• **PROBLEM TO SOLVE**:
The lines from the one containing "else if !concl.isEmpty && concl.all pvIsOk" through the final line of the data below must be written out exactly, both included, and nothing more.

Start of RECORDS PROVIDED

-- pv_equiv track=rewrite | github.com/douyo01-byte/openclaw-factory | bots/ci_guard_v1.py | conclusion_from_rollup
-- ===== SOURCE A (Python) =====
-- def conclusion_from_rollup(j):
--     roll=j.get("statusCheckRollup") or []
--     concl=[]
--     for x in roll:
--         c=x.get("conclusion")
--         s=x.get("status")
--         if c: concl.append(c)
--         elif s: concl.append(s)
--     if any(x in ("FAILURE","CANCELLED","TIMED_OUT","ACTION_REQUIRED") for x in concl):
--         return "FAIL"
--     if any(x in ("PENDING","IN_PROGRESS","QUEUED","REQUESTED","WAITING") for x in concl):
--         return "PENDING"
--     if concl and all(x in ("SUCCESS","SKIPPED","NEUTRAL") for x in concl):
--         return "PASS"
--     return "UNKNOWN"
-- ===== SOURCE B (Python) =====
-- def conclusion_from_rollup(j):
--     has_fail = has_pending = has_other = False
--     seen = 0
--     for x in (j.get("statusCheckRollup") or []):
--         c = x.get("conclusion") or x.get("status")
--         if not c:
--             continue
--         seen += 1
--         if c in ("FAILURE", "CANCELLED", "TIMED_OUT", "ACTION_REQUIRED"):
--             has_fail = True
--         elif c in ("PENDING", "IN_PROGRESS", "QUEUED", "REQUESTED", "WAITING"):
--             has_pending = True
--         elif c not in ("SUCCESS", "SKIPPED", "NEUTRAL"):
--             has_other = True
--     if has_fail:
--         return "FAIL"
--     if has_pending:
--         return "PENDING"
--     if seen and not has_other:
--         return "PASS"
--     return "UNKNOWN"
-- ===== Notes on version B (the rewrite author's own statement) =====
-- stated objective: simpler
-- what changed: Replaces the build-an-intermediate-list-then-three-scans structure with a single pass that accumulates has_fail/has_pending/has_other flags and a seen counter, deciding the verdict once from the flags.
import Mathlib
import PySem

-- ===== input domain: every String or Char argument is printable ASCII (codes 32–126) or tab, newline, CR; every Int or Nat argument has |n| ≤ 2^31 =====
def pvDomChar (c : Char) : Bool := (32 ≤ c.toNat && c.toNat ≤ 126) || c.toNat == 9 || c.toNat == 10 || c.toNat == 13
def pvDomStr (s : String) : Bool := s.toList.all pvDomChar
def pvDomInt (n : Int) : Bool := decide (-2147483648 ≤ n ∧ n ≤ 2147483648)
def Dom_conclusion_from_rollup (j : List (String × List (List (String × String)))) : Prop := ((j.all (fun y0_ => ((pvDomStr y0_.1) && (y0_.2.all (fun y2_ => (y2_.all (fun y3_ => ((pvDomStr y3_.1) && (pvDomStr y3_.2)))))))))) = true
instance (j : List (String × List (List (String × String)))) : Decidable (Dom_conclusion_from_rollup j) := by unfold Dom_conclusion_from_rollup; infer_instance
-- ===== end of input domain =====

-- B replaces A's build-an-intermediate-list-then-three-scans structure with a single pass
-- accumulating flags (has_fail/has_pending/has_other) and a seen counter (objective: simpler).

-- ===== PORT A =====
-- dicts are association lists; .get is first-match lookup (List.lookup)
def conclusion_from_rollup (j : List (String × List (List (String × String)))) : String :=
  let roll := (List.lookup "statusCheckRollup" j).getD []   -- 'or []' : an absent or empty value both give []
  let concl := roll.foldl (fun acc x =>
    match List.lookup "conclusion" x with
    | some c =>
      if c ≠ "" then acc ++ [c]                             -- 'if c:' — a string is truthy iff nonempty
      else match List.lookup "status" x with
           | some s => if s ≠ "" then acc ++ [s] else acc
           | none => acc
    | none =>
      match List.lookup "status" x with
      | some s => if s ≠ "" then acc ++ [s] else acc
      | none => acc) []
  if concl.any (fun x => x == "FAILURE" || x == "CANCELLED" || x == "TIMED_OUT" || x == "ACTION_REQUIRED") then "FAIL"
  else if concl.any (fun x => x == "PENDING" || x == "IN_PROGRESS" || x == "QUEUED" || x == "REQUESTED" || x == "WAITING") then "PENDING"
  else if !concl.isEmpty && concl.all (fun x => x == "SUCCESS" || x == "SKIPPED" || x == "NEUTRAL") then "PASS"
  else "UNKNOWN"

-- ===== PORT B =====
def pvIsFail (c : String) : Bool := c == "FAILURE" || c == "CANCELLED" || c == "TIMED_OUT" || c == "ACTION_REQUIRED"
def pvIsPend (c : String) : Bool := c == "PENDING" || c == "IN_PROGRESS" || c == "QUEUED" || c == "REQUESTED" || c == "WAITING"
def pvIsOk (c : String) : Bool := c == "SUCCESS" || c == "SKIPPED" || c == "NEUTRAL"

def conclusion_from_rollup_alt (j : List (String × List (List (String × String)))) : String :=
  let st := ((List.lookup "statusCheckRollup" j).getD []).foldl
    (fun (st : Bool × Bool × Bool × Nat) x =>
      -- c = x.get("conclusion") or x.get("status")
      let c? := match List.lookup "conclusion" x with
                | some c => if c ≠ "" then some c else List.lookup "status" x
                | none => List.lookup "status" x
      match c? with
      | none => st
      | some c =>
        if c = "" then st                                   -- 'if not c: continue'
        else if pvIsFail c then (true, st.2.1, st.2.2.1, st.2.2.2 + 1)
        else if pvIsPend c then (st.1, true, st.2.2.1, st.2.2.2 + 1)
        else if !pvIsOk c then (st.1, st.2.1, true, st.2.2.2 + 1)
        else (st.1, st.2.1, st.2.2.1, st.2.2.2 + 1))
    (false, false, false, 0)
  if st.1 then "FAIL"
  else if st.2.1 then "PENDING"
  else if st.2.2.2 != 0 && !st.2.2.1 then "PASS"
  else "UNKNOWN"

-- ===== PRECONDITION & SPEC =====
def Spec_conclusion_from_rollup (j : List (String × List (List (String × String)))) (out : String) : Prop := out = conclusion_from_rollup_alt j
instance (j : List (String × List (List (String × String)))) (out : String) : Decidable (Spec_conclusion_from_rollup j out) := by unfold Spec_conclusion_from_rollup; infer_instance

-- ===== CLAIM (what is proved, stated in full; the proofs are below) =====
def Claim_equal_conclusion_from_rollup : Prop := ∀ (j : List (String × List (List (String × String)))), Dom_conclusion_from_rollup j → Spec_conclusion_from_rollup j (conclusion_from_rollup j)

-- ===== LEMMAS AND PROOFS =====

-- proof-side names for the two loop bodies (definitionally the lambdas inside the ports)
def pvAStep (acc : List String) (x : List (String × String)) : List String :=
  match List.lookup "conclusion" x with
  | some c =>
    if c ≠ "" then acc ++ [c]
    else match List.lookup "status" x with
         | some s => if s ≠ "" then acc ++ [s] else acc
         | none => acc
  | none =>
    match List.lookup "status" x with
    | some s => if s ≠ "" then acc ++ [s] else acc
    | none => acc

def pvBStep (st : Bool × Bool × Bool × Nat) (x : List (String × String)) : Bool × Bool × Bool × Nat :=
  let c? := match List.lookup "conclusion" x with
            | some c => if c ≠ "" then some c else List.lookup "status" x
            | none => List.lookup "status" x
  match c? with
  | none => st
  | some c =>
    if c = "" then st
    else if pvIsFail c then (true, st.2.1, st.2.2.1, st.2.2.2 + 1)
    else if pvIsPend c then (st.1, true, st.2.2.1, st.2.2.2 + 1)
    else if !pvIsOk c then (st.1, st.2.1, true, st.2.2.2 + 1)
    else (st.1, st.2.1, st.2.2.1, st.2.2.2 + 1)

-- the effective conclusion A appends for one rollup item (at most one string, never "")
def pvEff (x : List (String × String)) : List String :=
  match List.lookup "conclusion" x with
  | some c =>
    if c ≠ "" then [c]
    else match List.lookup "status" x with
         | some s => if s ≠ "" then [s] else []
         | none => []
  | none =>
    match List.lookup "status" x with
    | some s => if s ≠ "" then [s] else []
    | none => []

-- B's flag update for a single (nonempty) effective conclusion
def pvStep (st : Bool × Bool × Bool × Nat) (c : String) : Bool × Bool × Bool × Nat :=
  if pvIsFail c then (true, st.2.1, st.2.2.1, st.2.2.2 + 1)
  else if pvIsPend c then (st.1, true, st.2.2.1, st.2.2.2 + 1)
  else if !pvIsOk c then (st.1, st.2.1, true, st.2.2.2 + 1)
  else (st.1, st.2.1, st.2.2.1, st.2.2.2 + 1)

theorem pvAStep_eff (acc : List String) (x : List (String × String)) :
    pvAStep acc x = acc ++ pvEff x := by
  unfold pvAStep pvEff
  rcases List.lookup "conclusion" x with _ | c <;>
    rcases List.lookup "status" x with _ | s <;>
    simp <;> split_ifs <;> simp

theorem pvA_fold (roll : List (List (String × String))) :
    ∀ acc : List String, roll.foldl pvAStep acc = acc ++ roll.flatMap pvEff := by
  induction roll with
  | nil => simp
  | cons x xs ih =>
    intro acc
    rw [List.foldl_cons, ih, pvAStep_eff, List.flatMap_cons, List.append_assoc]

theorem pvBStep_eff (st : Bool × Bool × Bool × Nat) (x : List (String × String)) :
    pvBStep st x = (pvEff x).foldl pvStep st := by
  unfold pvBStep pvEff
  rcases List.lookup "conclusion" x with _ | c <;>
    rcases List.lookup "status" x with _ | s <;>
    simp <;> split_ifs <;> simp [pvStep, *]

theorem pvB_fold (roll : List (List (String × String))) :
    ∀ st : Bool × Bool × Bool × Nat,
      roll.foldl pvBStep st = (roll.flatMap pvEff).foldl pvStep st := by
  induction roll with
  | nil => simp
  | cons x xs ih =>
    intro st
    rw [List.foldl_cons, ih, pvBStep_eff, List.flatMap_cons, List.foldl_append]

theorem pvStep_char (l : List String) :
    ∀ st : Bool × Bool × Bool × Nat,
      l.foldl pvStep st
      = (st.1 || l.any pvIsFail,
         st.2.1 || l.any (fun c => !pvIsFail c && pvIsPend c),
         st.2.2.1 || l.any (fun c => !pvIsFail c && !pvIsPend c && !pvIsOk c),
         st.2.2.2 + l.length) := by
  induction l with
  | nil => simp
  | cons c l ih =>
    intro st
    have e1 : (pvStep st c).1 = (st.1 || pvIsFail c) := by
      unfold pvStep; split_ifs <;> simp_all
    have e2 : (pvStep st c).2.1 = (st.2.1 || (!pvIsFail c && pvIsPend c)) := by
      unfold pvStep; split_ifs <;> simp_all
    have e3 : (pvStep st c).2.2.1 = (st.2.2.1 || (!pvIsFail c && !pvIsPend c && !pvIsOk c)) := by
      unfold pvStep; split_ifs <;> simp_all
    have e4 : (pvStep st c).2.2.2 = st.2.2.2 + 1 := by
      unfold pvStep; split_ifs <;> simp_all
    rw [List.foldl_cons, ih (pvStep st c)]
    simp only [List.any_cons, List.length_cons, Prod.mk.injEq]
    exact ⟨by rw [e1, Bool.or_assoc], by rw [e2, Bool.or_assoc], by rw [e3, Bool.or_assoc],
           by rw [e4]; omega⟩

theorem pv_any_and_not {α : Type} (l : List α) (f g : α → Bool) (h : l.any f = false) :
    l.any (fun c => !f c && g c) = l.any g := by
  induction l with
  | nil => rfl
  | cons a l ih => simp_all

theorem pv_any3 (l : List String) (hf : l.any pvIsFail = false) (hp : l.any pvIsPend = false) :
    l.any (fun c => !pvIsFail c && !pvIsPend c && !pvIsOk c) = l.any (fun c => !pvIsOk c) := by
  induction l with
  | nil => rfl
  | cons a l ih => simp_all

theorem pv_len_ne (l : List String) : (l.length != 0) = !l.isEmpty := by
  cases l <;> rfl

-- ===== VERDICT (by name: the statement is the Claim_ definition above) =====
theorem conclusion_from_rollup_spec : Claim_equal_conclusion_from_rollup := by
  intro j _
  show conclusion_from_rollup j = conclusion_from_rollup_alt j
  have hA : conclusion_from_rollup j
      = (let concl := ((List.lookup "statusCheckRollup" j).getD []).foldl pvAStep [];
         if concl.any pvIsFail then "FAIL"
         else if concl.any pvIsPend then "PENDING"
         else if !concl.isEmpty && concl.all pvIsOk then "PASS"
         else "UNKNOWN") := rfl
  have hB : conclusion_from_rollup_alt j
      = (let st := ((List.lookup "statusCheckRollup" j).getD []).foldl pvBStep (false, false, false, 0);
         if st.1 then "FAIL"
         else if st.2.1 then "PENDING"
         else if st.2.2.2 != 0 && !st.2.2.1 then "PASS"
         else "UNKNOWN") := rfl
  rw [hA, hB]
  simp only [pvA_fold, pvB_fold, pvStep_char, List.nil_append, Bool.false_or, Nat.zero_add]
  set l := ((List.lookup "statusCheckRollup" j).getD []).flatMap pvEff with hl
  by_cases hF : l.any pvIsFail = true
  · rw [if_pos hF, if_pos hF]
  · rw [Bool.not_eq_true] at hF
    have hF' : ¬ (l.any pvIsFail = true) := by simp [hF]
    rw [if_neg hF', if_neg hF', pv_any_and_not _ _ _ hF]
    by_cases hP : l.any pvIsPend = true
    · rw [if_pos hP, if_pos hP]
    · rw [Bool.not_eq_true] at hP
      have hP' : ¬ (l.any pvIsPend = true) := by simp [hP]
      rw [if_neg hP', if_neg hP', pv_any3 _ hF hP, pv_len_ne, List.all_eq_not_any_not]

End of RECORDS PROVIDED

• **WRITTEN REPLY**:
         else if !concl.isEmpty && concl.all pvIsOk then "PASS"
         else "UNKNOWN") := rfl
  have hB : conclusion_from_rollup_alt j
      = (let st := ((List.lookup "statusCheckRollup" j).getD []).foldl pvBStep (false, false, false, 0);
         if st.1 then "FAIL"
         else if st.2.1 then "PENDING"
         else if st.2.2.2 != 0 && !st.2.2.1 then "PASS"
         else "UNKNOWN") := rfl
  rw [hA, hB]
  simp only [pvA_fold, pvB_fold, pvStep_char, List.nil_append, Bool.false_or, Nat.zero_add]
  set l := ((List.lookup "statusCheckRollup" j).getD []).flatMap pvEff with hl
  by_cases hF : l.any pvIsFail = true
  · rw [if_pos hF, if_pos hF]
  · rw [Bool.not_eq_true] at hF
    have hF' : ¬ (l.any pvIsFail = true) := by simp [hF]
    rw [if_neg hF', if_neg hF', pv_any_and_not _ _ _ hF]
    by_cases hP : l.any pvIsPend = true
    · rw [if_pos hP, if_pos hP]
    · rw [Bool.not_eq_true] at hP
      have hP' : ¬ (l.any pvIsPend = true) := by simp [hP]
      rw [if_neg hP', if_neg hP', pv_any3 _ hF hP, pv_len_ne, List.all_eq_not_any_not]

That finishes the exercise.